### What is required
Retype the line with "row = lst[y]" in it, then each line after it to the end of the data, word for word.

### Record extracts
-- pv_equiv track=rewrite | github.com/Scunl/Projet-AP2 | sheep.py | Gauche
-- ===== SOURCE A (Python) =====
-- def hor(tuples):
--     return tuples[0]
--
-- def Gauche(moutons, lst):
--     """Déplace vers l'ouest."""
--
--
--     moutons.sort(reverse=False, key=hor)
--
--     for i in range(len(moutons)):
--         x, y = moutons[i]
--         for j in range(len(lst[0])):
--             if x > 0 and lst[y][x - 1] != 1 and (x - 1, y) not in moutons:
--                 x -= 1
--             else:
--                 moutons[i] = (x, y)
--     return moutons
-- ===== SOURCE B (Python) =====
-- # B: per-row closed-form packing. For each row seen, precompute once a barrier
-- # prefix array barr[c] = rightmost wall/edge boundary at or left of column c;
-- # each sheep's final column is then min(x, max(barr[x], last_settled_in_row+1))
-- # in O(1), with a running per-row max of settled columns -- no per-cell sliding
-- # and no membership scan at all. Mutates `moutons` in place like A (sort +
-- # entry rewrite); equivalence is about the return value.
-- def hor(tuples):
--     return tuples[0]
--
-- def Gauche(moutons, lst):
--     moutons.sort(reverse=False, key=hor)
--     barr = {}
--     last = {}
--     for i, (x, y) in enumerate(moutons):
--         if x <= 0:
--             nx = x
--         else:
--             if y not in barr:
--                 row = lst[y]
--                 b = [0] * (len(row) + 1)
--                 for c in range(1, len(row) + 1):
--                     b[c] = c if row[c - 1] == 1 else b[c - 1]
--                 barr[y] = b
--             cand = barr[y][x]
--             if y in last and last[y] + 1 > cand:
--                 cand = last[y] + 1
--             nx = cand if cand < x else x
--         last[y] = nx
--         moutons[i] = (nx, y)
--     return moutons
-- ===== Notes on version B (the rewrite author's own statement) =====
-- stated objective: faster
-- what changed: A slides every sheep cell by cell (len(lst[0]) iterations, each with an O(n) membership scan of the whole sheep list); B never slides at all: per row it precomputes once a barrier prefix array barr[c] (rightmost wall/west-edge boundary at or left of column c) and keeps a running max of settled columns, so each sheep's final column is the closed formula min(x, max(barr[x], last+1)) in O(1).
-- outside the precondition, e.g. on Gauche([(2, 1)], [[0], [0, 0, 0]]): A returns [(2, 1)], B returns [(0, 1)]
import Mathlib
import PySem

### Response area
--                 row = lst[y]
--                 b = [0] * (len(row) + 1)
--                 for c in range(1, len(row) + 1):
--                     b[c] = c if row[c - 1] == 1 else b[c - 1]
--                 barr[y] = b
--             cand = barr[y][x]
--             if y in last and last[y] + 1 > cand:
--                 cand = last[y] + 1
--             nx = cand if cand < x else x
--         last[y] = nx
--         moutons[i] = (nx, y)
--     return moutons
-- ===== Notes on version B (the rewrite author's own statement) =====
-- stated objective: faster
-- what changed: A slides every sheep cell by cell (len(lst[0]) iterations, each with an O(n) membership scan of the whole sheep list); B never slides at all: per row it precomputes once a barrier prefix array barr[c] (rightmost wall/west-edge boundary at or left of column c) and keeps a running max of settled columns, so each sheep's final column is the closed formula min(x, max(barr[x], last+1)) in O(1).
-- outside the precondition, e.g. on Gauche([(2, 1)], [[0], [0, 0, 0]]): A returns [(2, 1)], B returns [(0, 1)]
import Mathlib
import PySem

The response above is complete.